The work is hard, but volunteers “thankful” to serve at Jenness Park – California Southern Baptist Convention

The work is hard, but volunteers “thankful” to serve at Jenness Park

Published Aug 23, 2018

JENNESS PARK — Volunteers help keep Jenness Park going.

Just ask Barry Lloyd, JP’s director.

“I get 30-plus years of work experience or ministry experience, a love for Christ and a love for people coming to know Christ,” Lloyd affirmed. “The volunteers at Jenness Park are priceless!”

“Their breadth of knowledge and application at camp spans maintenance, customer service, first aid and pastoral care,” he noted.

From summer workers to a volunteer who later joined the full-time staff, those who serve at JP, like Julia Berryman, say they are grateful for the opportunity.

“We’re working really, really, really hard, nine to ten hours a day,” Berryman said, “but I love it.”

A member of Sequoia Heights Baptist Church in Manteca, she is a school teacher who served for 10 years as director of “district camps” at JP. The original three associations that owned Jenness Park hold their own events each summer for children and youth.

Berryman said that, since she has summers free, staying home can become boring.

“You can buy plants and decorate your house, but you can’t invest in kids.”

Berryman said one of her favorite parts of serving at camp is hearing the students’ stories in chapel gatherings, and “interacting with the kids.”

She added she’s “so thankful to be able to give back to a ministry like Jenness Park that’s given so much to me over the years.”

Rhonda Tingle feels the same way. She volunteered one week one summer when her grandson was at camp, and enjoyed it so much she decided to serve for a whole summer.

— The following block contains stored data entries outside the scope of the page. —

theorem reserved_len_eq (bl : List String) (td : PySem.Dict String Int) (mpd : Int)
    (dq : List (String × Int × Int))
    (hnd : ((dq.filter (fun it => !decide (it.1 ∈ bl) && decide (it.2.1 ≤ 0))).map
      (fun it => it.1)).Nodup) :
    PySem.Set.len ((dq.foldl (pvA1step bl td mpd) (PySem.Set.empty, PySem.Dict.empty)).1)
      = ((pvRes bl td mpd dq).length : Int) := by
  have hemp : ∀ d : String, (PySem.Dict.empty : PySem.Dict String Int).getD d 0 = 0 := by
    intro d; simp [pysem]
  have hS := pass1_eq_pvSel bl td mpd dq PySem.Set.empty PySem.Dict.empty PySem.Dict.empty
    (fun d => by rw [hemp d]) (fun d => by rw [hemp d]; omega)
  have hsub := pvSel_sublist bl (fun d => mpd - td.getD d 0) dq PySem.Dict.empty
  have hsub2 : List.Sublist ((dq.filter (pvElig bl)).map (fun it => it.1))
      ((dq.filter (fun it => !decide (it.1 ∈ bl) && decide (it.2.1 ≤ 0))).map (fun it => it.1)) := by
    refine List.Sublist.map _ (List.monotone_filter_right dq ?_)
    intro a ha
    simp only [pvElig, Bool.and_eq_true, Bool.not_eq_true', decide_eq_false_iff_not,
      decide_eq_true_eq] at ha ⊢
    exact ⟨ha.1, by omega⟩
  have hndsel : (pvSel bl (fun d => mpd - td.getD d 0) dq PySem.Dict.empty).Nodup :=
    hnd.sublist (hsub.trans hsub2)
  have hofl : (pvSel bl (fun d => mpd - td.getD d 0) dq PySem.Dict.empty).foldl
        PySem.Set.add PySem.Set.empty
      = pvSel bl (fun d => mpd - td.getD d 0) dq PySem.Dict.empty := by
    rw [show (PySem.Set.empty : PySem.Set String) = [] from rfl, ← PySem.Set.ofList_eq_foldl]
    exact nodup_ofList_eq_self _ hndsel
  rw [hS, hofl]
  have hlenS : PySem.Set.len (pvSel bl (fun d => mpd - td.getD d 0) dq PySem.Dict.empty)
      = ((pvSel bl (fun d => mpd - td.getD d 0) dq PySem.Dict.empty).length : Int) := by
    simp [PySem.Set.len]
  rw [hlenS]
  have hkey : ∀ y ∈ pvSel bl (fun d => mpd - td.getD d 0) dq PySem.Dict.empty,
      pvItemDomain y ∈ PySem.Set.ofList ((dq.filter (pvElig bl)).map (fun it => pvItemDomain it.1)) := by
    intro y hy
    rw [PySem.Set.mem_ofList]
    rcases List.mem_map.1 (hsub.subset hy) with ⟨it, hit, rfl⟩
    exact List.mem_map.2 ⟨it, hit, rfl⟩
  rw [length_eq_sum_countP pvItemDomain
    (PySem.Set.ofList ((dq.filter (pvElig bl)).map (fun it => pvItemDomain it.1)))
    (pvSel bl (fun d => mpd - td.getD d 0) dq PySem.Dict.empty)
    (PySem.Set.nodup_ofList _) hkey]
  have hB : ((pvRes bl td mpd dq).length : Int)
      = ((PySem.Set.ofList ((dq.filter (pvElig bl)).map (fun it => pvItemDomain it.1))).map
          (fun d => ((min (max 0 (mpd - td.getD d 0)).toNat (pvCnt bl d dq) : Nat) : Int))).sum := by
    rw [pvRes_eq_flatMap, List.length_flatMap, Nat.cast_list_sum, List.map_map]
    rw [pvGrp_keys, vis_domains]
    refine congrArg List.sum (List.map_congr_left (fun d hd => ?_))
    simp only [Function.comp_apply]
    rw [List.length_take, pvGrp_getD, List.length_map, length_filter_vis0]
  rw [hB]
  refine congrArg List.sum (List.map_congr_left (fun d hd => ?_))
  have hc := countP_pvSel bl td mpd dq PySem.Dict.empty d (fun d' => by rw [hemp d'])
  rw [hemp d] at hc
  rw [hc, ← count_dom_eq_pvCnt bl dq d]
  push_cast
  omega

“I saw how God blessed it,” Tingle said of Jenness Park.

She is working this year in the kitchen, helping prepare and serve meals for the hundreds of campers who attend CentriKid and FUGE camps, as well as other campers.

“It’s a great group of kids they bring to work in the kitchen,” Tingle said, acknowledging that the work is hard, but rewarding.

Her favorite part of the summer is the “bell-ringing on Saturday. It’s the highlight of the week,” she said of the “ceremony” when campers ring a special bell to signify that they’ve made a profession of faith in Christ during camp.

Like Berryman and Tingle, Charles Reeves was a summer volunteer for three years. But some five years ago, he moved into a full-time position at JP.

He has served in different roles, but the area in which he has worked most is the accommodations team.

In 2011, at age 19, his mother encouraged him to volunteer for the summer, and he felt as though JP was where God was calling him.

“Barry was the person who my mother talked to, to get me here,” Reeves said. “Then when Barry got a promotion, he hired me to be staff and he has been my mentor.”

In the time Reeves has served at JP he hopes that in some way every person who has come through the camp he was able to impact.

Reeves said he has grown in many ways and now, with his wife of a year-and-a-half, he believes his time at Jenness Park has come to an end.

“The same reason I’m here is the same reason I’m leaving — because God called me,” Reeves said.

He added that over his last year at JP he has felt God tell him, “I want you to prepare.” He is unsure what he has been preparing for, but he has faithfully listened.

As the summer camping season closes, so does Reeves’ time there. He will move with his wife, who has a job at a school in Colorado, and wait to see what God has prepared for them.

“The volunteers at Jenness Park are a great asset to the ministry as a whole,” Lloyd said of the variety of those who serve. “We love them!”